# I Numerical sign problem software?

1. Dec 18, 2015

### mollwollfumble

I'm an applied mathematician with lots of experience in classical physics but none in quantum physics.
What's the simplest piece of code (eg C++ on Cygwin) that illustrates the https://en.wikipedia.org/wiki/Numerical_sign_problem
in quantum physics?

2. Dec 22, 2015

### mollwollfumble

Have posted question on 3 forums but no replies. Perhaps I'm asking the wrong question. To simplify answer just choose a,b,c,... From this list.
A. There is no such code because you can't get a probability from complex numbers.
B. Ask the author of a journal paper because it's a very advanced topic.
C. Use a full blown lattice qcd package.
D. Can't run on PC because it's too slow.
E. Not in c++. (I'll accept any language).
F. Write from scratch using ideas from "lattice qcd for novices" or similar.
G. The question is ambiguous.

3. Dec 23, 2015

### A. Neumaier

Feynman path integrals (over $e^{iS/\hbar}$) in quantum mechanics (and even more in QFT) are so highly oscillatory that they can hardly be evaluated numerically. The remedy is to work in the Euclidean formulation where (due to the time integration in the action $S$) the constant $i/\hbar$ responsible for the wild oscillations becomes a harmless negative real constant, and analytically continue the results back to real time. In particular, this is used in all of lattice gauge theory, which is feasible numerically only in its Euclidean version.

4. Dec 23, 2015

### atyy

5. Dec 24, 2015

### A. Neumaier

see [above post] - its not simple to code, though. But as a toy example you can easily encode the trapeziodal rule for approximating $\int_{-a}^a e^{i x^2} dx$ in any language of your choice, and observe its misbehavior as $a$ increases!

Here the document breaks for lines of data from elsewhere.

-- pv_equiv track=rewrite | github.com/sparsha-p/Capstone1 | src/finalnlp.py | split_facts
-- ===== SOURCE A (Python) =====
-- def split_facts(allFacts):
--   conditionals = list()
--   facts = list()
--   for expr in allFacts:
--     if ( '-' in expr):
--       conditionals.append(expr)
--     else:
--       facts.append(expr)
--   return [conditionals , facts]
-- ===== SOURCE B (Python) =====
-- def split_facts(allFacts):
--   def part(lo, hi):
--     if hi - lo == 0:
--       return [], []
--     if hi - lo == 1:
--       e = allFacts[lo]
--       return ([e], []) if '-' in e else ([], [e])
--     mid = (lo + hi) // 2
--     c1, f1 = part(lo, mid)
--     c2, f2 = part(mid, hi)
--     return c1 + c2, f1 + f2
--   conditionals, facts = part(0, len(allFacts))
--   return [conditionals, facts]
-- ===== Notes on version B (the rewrite author's own statement) =====
-- stated objective: alternative
-- what changed: Replaces A's single accumulate-into-two-buckets loop with a divide-and-conquer recursion that halves the index range, partitions each half independently and concatenates the stable sub-partitions.
import Mathlib
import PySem

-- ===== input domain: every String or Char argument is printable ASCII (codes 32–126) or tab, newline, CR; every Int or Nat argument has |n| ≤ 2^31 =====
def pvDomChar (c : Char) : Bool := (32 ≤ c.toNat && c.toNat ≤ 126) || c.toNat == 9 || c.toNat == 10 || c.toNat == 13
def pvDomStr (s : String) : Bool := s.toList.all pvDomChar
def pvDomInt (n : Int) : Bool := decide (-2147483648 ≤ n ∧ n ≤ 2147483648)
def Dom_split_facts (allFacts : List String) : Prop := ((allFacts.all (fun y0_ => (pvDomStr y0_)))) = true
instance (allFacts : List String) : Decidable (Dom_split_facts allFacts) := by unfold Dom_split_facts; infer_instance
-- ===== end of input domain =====

-- B replaces A's single accumulating loop with a divide-and-conquer recursion over the index range (alternative decomposition).

-- ===== PORT A =====
-- one pass: fold appending each expr into conditionals or facts
def split_facts (allFacts : List String) : List (List String) :=
  let st := allFacts.foldl
    (fun (st : List String × List String) expr =>
      if PySem.Str.isIn "-" expr then (st.1 ++ [expr], st.2)
      else (st.1, st.2 ++ [expr]))
    ([], [])
  [st.1, st.2]

-- ===== PORT B =====
-- divide and conquer on the index range [lo, hi); allFacts[lo] with lo always in range (Python allFacts[lo])
def split_facts_part (allFacts : List String) (lo hi : Nat) : List String × List String :=
  if hi - lo = 0 then ([], [])
  else if hi - lo = 1 then
    let e := allFacts.getD lo ""
    if PySem.Str.isIn "-" e then ([e], []) else ([], [e])
  else
    let mid := (lo + hi) / 2
    let cf1 := split_facts_part allFacts lo mid
    let cf2 := split_facts_part allFacts mid hi
    (cf1.1 ++ cf2.1, cf1.2 ++ cf2.2)
termination_by hi - lo
decreasing_by all_goals omega

def split_facts_alt (allFacts : List String) : List (List String) :=
  let cf := split_facts_part allFacts 0 allFacts.length
  [cf.1, cf.2]

-- ===== PRECONDITION & SPEC =====
def Spec_split_facts (allFacts : List String) (out : List (List String)) : Prop := out = split_facts_alt allFacts
instance (allFacts : List String) (out : List (List String)) : Decidable (Spec_split_facts allFacts out) := by unfold Spec_split_facts; infer_instance

-- ===== CLAIM (what is proved, stated in full; the proofs are below) =====
def Claim_equal_split_facts : Prop := ∀ (allFacts : List String), Dom_split_facts allFacts → Spec_split_facts allFacts (split_facts allFacts)

-- ===== LEMMAS AND PROOFS =====
-- A's fold accumulates the two complementary filters.
theorem split_facts_fold_inv (p : String → Bool) (allFacts c f : List String) :
    allFacts.foldl
      (fun (st : List String × List String) expr =>
        if p expr then (st.1 ++ [expr], st.2)
        else (st.1, st.2 ++ [expr])) (c, f)
    = (c ++ allFacts.filter p, f ++ allFacts.filter (fun e => !p e)) := by
  induction allFacts generalizing c f with
  | nil => simp
  | cons x xs ih =>
    by_cases h : p x = true <;>
      simp [List.foldl_cons, h, ih, List.append_assoc]

-- B's divide-and-conquer computes the same two filters of the segment [lo, hi).
theorem split_facts_part_eq (allFacts : List String) :
    ∀ (n lo hi : Nat), hi - lo ≤ n → hi ≤ allFacts.length →
    split_facts_part allFacts lo hi
      = (((allFacts.drop lo).take (hi - lo)).filter (fun e => PySem.Str.isIn "-" e),
         ((allFacts.drop lo).take (hi - lo)).filter (fun e => !PySem.Str.isIn "-" e)) := by
  intro n
  induction n with
  | zero =>
    intro lo hi h _
    have h0 : hi - lo = 0 := by omega
    rw [split_facts_part]
    simp [h0]
  | succ n ih =>
    intro lo hi h hle
    rw [split_facts_part]
    by_cases h0 : hi - lo = 0
    · simp [h0]
    · by_cases h1 : hi - lo = 1
      · have hlt : lo < allFacts.length := by omega
        have hgd : allFacts.getD lo "" = allFacts[lo] := List.getD_eq_getElem _ _ hlt
        rw [if_neg h0, if_pos h1, h1, List.drop_eq_getElem_cons hlt, List.take_succ_cons,
            List.take_zero, hgd]
        by_cases hp : PySem.Str.isIn "-" allFacts[lo] = true
        · rw [if_pos hp]; simp [PySem.Str.isIn] at hp; simp [PySem.Str.isIn, hp]
        · rw [if_neg hp]; simp [PySem.Str.isIn] at hp; simp [PySem.Str.isIn, hp]
      · have h2 : 2 ≤ hi - lo := by omega
        simp only [h0, h1, if_false]
        have hm1 : (lo + hi) / 2 - lo ≤ n := by omega
        have hm2 : hi - (lo + hi) / 2 ≤ n := by omega
        have hmle : (lo + hi) / 2 ≤ allFacts.length := by omega
        rw [ih lo ((lo + hi) / 2) hm1 hmle, ih ((lo + hi) / 2) hi hm2 hle]
        have hsplit : (allFacts.drop lo).take (hi - lo)
            = (allFacts.drop lo).take ((lo + hi) / 2 - lo)
              ++ (allFacts.drop ((lo + hi) / 2)).take (hi - (lo + hi) / 2) := by
          rw [show hi - lo = ((lo + hi) / 2 - lo) + (hi - (lo + hi) / 2) by omega,
              List.take_add, List.drop_drop,
              show lo + ((lo + hi) / 2 - lo) = (lo + hi) / 2 by omega]
        rw [hsplit]
        simp [List.filter_append]

-- ===== VERDICT (by name: the statement is the Claim_ definition above) =====
theorem split_facts_spec : Claim_equal_split_facts := by
  intro allFacts _
  show split_facts allFacts = split_facts_alt allFacts
  unfold split_facts split_facts_alt
  rw [split_facts_fold_inv (fun e => PySem.Str.isIn "-" e) allFacts [] [],
      split_facts_part_eq allFacts allFacts.length 0 allFacts.length (by omega) (le_refl _)]
  simp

Last edited by a moderator: Dec 24, 2015
6. Dec 24, 2015

### mollwollfumble

> See p8 of http://www.ncts.ncku.edu.tw/phys/qis/091219/files/07Naoki_Kawashima.pdf
LOL at that. I can see from that how $(3-2)^{10}$ becomes difficult to accurately evaluate using the binomial theorem.
Triangular lattices would be interesting. In my computational fluid dynamics we use finite element or finite volume on lattices where a lattice cell can be any shape; that makes it easy to locally refine it in areas of interest.

Thanks. Will try that. Also will try for $a$ tends to infinity, because I've been looking at equations like this from a pure maths perspective.

7. Dec 25, 2015

### A. Neumaier

You can also try to evaluate $e^{-100}$ using the power series expansion of $e^x$. (But these examples have nothing to do with quantum physics.)

8. Dec 25, 2015

### A. Neumaier

The natural setting for such limits of oscillating integrals in finite dimensions is the Henstock integral.

Last edited: Dec 25, 2015
9. Dec 26, 2015

### mollwollfumble

10. Dec 27, 2015

### A. Neumaier

This still corresponds to a noninteracting situation, hence is physically trivial (and can be solved exactly for $a=\infty$). For a nontrivial interacting version consider $\int e^{ip(x)}dx$ with an even degree polynomial $p(x)$ such as $p(x)=x^2+ \epsilon x^4$ and multivariate generalizations.

11. Dec 29, 2015

### mollwollfumble

I'm still reading about the Henstock integral. I haven't yet convinced myself that it is a) consistent in the sense that the answer is independent of the gauge, b) necessary for QM.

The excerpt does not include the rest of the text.